_Problem_
All lines from the first line of the material up to and including the line with "(fun lines name" must be copied exactly, and no others.

*** Task material Section Begins ***

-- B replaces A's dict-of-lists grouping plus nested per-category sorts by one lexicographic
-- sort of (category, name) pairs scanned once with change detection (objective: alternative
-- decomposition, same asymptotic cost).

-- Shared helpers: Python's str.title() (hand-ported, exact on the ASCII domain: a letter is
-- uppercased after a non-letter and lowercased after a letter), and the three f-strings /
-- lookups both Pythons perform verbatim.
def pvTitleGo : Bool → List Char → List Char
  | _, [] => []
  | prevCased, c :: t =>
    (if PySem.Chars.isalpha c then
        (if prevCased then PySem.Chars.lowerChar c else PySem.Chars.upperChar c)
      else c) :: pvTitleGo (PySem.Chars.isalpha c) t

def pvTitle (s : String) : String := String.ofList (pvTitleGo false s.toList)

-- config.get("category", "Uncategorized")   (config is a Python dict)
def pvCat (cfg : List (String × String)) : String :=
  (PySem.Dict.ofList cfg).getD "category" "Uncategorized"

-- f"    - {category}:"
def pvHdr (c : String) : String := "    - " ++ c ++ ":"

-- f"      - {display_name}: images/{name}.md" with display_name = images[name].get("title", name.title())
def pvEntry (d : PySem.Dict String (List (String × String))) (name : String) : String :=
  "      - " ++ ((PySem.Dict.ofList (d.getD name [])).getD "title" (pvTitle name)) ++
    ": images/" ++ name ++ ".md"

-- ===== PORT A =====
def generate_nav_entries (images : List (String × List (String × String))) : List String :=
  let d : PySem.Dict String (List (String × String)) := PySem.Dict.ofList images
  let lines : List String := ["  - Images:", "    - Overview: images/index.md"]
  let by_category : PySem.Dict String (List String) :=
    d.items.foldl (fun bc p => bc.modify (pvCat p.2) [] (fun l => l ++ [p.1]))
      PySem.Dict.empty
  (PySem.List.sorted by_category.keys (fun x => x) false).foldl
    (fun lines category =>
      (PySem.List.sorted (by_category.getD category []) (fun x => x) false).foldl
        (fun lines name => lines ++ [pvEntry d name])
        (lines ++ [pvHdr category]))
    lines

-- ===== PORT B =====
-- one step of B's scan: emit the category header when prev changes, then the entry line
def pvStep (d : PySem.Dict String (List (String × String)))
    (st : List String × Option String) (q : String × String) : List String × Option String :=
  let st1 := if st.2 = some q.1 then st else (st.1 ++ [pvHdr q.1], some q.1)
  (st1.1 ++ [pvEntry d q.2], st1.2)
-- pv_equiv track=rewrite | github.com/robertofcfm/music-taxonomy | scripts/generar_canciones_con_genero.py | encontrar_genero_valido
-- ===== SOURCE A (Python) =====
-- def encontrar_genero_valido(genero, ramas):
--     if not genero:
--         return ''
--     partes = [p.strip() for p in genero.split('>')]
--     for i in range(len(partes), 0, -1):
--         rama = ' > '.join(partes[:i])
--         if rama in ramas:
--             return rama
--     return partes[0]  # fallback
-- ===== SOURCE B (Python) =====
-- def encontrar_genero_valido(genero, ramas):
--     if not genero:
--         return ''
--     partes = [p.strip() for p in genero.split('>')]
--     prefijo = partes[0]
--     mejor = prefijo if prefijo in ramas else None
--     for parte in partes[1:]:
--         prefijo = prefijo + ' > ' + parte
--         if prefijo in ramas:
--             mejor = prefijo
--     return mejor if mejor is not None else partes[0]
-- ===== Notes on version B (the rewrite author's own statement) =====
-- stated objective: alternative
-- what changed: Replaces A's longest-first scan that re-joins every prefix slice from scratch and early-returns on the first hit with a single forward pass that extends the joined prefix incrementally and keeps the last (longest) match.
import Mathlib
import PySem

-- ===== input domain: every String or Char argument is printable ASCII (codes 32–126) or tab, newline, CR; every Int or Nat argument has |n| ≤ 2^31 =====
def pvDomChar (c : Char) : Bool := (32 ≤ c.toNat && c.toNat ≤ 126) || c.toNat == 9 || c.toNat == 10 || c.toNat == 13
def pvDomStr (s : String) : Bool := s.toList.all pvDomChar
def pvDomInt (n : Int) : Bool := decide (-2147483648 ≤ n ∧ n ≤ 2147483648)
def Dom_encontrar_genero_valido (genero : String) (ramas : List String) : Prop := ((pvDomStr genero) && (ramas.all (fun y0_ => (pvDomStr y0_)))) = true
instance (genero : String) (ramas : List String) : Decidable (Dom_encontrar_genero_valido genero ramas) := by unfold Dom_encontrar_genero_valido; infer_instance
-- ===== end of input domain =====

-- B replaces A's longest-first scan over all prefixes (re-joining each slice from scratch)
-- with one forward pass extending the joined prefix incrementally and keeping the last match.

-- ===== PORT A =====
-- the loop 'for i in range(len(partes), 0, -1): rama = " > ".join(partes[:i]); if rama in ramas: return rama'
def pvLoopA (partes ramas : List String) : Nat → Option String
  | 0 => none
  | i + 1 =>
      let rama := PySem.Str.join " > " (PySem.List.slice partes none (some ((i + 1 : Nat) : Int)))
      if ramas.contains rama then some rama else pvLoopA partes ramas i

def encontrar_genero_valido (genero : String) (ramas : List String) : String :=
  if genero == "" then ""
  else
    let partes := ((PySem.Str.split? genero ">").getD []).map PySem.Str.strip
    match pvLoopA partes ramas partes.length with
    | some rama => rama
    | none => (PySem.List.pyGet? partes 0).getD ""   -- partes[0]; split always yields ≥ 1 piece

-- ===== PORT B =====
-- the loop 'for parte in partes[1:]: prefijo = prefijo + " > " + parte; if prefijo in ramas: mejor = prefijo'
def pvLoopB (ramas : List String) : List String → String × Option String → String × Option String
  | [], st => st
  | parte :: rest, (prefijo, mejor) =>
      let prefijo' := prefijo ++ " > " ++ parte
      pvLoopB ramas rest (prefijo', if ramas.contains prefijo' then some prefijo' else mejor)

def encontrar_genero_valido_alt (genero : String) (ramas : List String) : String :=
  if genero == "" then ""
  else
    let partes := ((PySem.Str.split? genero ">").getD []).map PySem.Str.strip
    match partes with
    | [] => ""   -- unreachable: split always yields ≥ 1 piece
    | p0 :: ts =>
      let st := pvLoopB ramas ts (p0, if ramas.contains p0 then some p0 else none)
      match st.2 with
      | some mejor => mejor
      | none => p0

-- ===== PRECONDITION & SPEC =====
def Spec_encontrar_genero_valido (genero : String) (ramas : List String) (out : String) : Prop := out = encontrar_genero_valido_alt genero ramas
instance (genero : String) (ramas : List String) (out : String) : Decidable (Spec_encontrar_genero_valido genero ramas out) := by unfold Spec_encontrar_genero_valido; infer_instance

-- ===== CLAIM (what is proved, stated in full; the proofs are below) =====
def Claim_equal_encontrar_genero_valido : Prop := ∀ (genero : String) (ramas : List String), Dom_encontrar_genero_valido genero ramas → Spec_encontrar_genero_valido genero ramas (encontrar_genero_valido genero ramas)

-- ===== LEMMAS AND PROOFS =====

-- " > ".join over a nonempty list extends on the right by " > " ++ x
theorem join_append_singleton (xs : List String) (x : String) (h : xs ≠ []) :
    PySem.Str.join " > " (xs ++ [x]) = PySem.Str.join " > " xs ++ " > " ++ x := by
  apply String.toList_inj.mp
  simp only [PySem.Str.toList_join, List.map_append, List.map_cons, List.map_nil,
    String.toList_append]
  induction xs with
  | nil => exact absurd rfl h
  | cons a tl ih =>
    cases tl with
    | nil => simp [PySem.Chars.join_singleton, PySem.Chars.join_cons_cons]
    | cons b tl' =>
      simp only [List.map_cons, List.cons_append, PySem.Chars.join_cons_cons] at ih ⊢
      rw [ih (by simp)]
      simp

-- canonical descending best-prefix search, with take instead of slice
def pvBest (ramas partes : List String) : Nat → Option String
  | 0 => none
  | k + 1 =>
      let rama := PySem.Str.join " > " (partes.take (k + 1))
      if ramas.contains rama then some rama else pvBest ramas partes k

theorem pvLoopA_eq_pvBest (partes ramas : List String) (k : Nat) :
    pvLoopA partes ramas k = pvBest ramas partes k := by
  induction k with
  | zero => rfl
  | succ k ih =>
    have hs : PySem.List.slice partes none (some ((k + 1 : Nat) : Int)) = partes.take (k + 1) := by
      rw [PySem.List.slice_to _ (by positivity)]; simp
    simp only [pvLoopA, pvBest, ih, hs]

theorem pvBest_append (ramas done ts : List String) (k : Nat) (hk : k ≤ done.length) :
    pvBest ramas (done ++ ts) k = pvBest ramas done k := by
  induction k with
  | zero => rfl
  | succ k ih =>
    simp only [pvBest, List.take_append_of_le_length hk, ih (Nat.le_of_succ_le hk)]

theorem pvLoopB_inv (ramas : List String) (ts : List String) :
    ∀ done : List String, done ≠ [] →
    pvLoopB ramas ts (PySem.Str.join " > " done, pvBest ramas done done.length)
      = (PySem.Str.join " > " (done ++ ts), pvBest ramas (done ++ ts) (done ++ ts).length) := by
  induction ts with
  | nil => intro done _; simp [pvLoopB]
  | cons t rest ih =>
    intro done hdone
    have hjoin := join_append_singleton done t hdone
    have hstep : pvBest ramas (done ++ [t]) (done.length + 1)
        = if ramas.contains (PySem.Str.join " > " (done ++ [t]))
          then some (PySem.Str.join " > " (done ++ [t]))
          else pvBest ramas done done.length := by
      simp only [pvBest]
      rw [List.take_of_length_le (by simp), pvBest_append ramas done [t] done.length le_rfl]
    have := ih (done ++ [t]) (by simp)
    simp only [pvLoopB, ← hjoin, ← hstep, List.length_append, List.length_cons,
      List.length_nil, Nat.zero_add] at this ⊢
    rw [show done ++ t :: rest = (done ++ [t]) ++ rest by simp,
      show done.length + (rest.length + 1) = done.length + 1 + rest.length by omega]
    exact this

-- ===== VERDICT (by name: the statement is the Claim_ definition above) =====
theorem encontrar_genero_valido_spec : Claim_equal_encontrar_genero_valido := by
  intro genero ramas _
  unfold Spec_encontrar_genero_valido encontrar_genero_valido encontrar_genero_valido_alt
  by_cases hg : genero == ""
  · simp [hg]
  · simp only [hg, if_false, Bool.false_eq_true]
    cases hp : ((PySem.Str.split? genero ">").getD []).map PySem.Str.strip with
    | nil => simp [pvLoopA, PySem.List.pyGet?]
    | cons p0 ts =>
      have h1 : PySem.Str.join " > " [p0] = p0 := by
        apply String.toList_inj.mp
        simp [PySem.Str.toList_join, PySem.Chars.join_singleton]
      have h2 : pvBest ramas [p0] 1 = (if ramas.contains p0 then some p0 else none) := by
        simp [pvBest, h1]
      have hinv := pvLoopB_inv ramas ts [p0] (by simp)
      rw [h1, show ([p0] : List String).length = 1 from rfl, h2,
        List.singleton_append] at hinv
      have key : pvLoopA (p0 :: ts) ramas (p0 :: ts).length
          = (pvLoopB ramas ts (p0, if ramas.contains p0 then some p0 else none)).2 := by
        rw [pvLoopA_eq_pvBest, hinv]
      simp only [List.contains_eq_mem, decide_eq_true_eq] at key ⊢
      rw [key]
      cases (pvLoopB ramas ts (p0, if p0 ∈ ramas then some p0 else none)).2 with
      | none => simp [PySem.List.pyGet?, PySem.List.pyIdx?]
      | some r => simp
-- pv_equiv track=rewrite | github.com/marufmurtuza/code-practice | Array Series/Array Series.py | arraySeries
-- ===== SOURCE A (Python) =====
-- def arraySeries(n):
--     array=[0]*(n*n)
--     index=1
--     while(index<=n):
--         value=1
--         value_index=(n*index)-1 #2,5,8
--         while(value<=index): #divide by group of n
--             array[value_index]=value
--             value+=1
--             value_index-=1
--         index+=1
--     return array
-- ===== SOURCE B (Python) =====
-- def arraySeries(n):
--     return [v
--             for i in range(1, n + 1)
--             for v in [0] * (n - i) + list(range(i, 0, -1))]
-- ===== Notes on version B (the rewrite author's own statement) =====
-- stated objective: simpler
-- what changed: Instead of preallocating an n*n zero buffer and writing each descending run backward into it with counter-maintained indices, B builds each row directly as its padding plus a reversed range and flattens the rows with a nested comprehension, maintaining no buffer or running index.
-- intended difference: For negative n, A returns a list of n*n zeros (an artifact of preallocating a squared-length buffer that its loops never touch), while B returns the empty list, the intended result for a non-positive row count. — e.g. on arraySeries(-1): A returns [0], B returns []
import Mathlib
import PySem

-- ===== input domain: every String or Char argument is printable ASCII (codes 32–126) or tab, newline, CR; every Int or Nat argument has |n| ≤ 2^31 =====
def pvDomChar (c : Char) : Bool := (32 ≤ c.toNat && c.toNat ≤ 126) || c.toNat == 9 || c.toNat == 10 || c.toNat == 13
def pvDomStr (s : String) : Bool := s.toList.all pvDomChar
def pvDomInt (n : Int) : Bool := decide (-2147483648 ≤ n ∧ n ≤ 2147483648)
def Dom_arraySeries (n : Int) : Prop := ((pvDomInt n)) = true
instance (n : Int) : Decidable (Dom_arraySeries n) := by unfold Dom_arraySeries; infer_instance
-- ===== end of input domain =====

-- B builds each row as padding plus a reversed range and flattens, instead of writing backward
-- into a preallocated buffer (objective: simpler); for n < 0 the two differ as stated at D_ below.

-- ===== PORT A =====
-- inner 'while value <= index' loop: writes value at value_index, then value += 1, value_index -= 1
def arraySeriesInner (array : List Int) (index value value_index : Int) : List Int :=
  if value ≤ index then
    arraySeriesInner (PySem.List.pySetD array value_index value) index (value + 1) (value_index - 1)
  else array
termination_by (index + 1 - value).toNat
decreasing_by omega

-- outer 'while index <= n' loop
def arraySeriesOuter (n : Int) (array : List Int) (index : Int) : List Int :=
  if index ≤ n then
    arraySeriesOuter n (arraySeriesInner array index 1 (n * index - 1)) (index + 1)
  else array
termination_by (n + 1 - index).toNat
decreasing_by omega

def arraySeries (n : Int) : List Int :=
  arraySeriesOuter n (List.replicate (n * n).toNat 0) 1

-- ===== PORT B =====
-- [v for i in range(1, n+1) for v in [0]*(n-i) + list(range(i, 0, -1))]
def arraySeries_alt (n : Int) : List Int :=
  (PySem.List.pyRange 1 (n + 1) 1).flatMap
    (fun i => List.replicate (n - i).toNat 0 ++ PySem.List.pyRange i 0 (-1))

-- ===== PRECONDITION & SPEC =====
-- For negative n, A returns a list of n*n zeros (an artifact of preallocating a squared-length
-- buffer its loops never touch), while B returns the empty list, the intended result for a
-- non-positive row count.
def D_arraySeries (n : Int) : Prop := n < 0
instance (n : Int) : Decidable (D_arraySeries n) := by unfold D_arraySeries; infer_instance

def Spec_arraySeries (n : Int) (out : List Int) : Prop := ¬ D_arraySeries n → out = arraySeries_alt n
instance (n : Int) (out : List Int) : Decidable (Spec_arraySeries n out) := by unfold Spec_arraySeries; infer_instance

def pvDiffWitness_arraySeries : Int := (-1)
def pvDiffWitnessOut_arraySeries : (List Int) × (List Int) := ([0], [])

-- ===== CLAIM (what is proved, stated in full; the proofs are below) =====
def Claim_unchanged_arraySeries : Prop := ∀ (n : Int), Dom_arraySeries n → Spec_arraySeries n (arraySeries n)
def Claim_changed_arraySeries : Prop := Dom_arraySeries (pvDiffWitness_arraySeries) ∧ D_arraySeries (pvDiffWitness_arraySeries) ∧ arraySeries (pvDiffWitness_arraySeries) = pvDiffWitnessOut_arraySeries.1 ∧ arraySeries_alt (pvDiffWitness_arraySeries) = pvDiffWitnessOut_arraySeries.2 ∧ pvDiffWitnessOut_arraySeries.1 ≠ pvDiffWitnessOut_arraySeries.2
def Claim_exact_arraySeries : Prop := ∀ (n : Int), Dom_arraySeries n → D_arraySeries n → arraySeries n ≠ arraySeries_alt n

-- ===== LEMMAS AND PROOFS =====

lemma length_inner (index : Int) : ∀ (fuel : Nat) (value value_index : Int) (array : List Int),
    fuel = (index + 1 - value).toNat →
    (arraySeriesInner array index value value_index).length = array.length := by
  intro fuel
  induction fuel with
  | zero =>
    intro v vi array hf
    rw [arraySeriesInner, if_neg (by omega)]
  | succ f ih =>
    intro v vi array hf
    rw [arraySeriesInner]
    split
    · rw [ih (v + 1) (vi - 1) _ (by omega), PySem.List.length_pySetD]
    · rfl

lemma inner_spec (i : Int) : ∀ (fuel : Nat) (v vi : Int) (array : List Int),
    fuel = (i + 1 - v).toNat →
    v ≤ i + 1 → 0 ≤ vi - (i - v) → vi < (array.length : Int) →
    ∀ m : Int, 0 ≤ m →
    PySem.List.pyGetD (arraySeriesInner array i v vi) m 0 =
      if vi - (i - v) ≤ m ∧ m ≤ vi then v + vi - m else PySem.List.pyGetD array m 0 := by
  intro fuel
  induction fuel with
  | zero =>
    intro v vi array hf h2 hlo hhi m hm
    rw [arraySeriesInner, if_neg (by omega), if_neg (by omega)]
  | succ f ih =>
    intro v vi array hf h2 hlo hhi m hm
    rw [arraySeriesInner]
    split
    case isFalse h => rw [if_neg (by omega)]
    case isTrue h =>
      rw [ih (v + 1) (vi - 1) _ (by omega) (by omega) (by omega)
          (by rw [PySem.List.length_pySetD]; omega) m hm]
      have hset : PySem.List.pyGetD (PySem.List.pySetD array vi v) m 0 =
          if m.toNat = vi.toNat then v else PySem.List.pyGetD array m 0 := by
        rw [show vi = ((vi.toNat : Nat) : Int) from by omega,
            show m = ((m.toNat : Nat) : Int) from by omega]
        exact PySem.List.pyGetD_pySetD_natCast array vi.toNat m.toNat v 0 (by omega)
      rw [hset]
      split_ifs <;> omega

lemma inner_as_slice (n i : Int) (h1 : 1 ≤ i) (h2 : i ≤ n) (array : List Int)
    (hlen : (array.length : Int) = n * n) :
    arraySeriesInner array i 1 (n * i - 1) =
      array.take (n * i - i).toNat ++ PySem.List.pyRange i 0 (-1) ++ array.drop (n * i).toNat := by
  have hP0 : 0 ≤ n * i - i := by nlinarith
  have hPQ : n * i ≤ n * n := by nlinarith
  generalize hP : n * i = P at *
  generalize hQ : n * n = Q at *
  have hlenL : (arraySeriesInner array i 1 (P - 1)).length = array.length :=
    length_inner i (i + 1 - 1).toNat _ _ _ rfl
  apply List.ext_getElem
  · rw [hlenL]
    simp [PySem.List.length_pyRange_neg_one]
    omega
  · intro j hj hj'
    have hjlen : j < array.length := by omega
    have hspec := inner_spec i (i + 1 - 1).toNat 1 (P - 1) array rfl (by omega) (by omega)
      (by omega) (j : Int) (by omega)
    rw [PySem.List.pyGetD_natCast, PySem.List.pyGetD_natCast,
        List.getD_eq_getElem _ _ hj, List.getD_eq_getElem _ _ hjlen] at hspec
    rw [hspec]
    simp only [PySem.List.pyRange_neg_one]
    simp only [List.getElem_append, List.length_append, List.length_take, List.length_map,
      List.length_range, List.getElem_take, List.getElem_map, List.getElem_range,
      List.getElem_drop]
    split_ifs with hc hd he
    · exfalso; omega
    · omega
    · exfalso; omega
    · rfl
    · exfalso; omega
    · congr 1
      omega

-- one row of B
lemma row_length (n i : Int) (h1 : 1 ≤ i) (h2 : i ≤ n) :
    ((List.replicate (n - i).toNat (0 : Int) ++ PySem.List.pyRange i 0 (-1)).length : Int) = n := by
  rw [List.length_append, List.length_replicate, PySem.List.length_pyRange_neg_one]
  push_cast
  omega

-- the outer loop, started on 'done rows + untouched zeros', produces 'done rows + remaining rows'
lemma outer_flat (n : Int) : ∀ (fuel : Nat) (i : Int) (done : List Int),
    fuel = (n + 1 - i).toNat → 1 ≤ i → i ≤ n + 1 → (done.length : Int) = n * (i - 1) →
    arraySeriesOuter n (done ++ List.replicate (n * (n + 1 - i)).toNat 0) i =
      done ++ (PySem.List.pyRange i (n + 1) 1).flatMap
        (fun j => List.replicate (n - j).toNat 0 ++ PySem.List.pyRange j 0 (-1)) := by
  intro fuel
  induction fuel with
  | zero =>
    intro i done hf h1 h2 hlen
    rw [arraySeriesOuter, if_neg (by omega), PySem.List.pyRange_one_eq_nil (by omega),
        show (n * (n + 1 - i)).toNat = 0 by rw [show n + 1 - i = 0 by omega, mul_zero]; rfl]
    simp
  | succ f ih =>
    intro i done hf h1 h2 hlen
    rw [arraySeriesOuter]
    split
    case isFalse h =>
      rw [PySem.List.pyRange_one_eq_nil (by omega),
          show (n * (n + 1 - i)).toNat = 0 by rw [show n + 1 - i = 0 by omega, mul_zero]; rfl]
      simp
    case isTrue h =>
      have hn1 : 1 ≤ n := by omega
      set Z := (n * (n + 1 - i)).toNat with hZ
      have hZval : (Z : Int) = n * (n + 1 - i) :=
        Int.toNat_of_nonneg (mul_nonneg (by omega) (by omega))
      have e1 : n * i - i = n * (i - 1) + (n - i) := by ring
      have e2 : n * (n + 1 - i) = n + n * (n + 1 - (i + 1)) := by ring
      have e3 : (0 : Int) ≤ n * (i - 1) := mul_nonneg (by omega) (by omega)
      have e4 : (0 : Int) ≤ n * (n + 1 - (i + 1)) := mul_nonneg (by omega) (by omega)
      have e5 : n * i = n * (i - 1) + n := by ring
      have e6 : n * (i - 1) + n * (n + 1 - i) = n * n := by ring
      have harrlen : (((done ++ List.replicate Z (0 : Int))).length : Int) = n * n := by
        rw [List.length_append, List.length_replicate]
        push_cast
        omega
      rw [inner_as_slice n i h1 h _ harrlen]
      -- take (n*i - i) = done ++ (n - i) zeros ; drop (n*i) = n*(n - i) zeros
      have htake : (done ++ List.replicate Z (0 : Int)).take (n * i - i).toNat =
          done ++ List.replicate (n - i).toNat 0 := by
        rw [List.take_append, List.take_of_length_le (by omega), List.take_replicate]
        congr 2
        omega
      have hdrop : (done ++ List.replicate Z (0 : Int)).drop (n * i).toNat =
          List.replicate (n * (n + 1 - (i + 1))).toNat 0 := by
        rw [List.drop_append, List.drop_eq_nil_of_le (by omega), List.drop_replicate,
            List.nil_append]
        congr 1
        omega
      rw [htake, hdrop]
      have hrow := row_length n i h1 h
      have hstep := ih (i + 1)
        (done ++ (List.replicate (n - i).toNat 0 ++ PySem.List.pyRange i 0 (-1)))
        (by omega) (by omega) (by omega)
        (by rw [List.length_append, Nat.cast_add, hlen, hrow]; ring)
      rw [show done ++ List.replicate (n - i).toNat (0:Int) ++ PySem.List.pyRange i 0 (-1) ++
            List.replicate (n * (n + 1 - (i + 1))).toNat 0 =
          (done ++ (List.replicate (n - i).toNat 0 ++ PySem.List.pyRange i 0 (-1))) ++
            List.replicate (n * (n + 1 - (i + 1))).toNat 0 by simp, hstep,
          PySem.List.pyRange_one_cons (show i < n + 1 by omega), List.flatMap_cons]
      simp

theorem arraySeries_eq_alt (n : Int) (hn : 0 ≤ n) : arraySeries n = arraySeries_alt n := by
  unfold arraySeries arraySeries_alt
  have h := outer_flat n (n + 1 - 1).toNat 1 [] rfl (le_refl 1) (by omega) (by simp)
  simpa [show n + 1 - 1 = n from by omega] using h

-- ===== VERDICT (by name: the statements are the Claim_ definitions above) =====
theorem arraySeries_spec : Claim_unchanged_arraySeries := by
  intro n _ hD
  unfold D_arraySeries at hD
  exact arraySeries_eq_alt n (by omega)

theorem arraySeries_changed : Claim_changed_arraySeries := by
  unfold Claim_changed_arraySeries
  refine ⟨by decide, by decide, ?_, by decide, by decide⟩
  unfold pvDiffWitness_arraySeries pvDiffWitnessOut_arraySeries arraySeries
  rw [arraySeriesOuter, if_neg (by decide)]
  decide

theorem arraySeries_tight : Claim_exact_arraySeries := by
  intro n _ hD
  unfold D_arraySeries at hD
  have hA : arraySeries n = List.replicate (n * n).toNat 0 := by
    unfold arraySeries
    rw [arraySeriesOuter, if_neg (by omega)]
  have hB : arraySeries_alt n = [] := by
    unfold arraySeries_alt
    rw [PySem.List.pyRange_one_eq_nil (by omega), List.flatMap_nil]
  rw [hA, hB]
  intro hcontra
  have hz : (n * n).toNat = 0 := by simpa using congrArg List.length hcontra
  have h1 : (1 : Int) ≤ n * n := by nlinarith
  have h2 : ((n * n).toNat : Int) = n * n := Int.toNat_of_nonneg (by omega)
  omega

*** Task material Section Ends ***

_Answer to this task_
-- B replaces A's dict-of-lists grouping plus nested per-category sorts by one lexicographic
-- sort of (category, name) pairs scanned once with change detection (objective: alternative
-- decomposition, same asymptotic cost).

-- Shared helpers: Python's str.title() (hand-ported, exact on the ASCII domain: a letter is
-- uppercased after a non-letter and lowercased after a letter), and the three f-strings /
-- lookups both Pythons perform verbatim.
def pvTitleGo : Bool → List Char → List Char
  | _, [] => []
  | prevCased, c :: t =>
    (if PySem.Chars.isalpha c then
        (if prevCased then PySem.Chars.lowerChar c else PySem.Chars.upperChar c)
      else c) :: pvTitleGo (PySem.Chars.isalpha c) t

def pvTitle (s : String) : String := String.ofList (pvTitleGo false s.toList)

-- config.get("category", "Uncategorized")   (config is a Python dict)
def pvCat (cfg : List (String × String)) : String :=
  (PySem.Dict.ofList cfg).getD "category" "Uncategorized"

-- f"    - {category}:"
def pvHdr (c : String) : String := "    - " ++ c ++ ":"

-- f"      - {display_name}: images/{name}.md" with display_name = images[name].get("title", name.title())
def pvEntry (d : PySem.Dict String (List (String × String))) (name : String) : String :=
  "      - " ++ ((PySem.Dict.ofList (d.getD name [])).getD "title" (pvTitle name)) ++
    ": images/" ++ name ++ ".md"

-- ===== PORT A =====
def generate_nav_entries (images : List (String × List (String × String))) : List String :=
  let d : PySem.Dict String (List (String × String)) := PySem.Dict.ofList images
  let lines : List String := ["  - Images:", "    - Overview: images/index.md"]
  let by_category : PySem.Dict String (List String) :=
    d.items.foldl (fun bc p => bc.modify (pvCat p.2) [] (fun l => l ++ [p.1]))
      PySem.Dict.empty
  (PySem.List.sorted by_category.keys (fun x => x) false).foldl
    (fun lines category =>
      (PySem.List.sorted (by_category.getD category []) (fun x => x) false).foldl
        (fun lines name => lines ++ [pvEntry d name])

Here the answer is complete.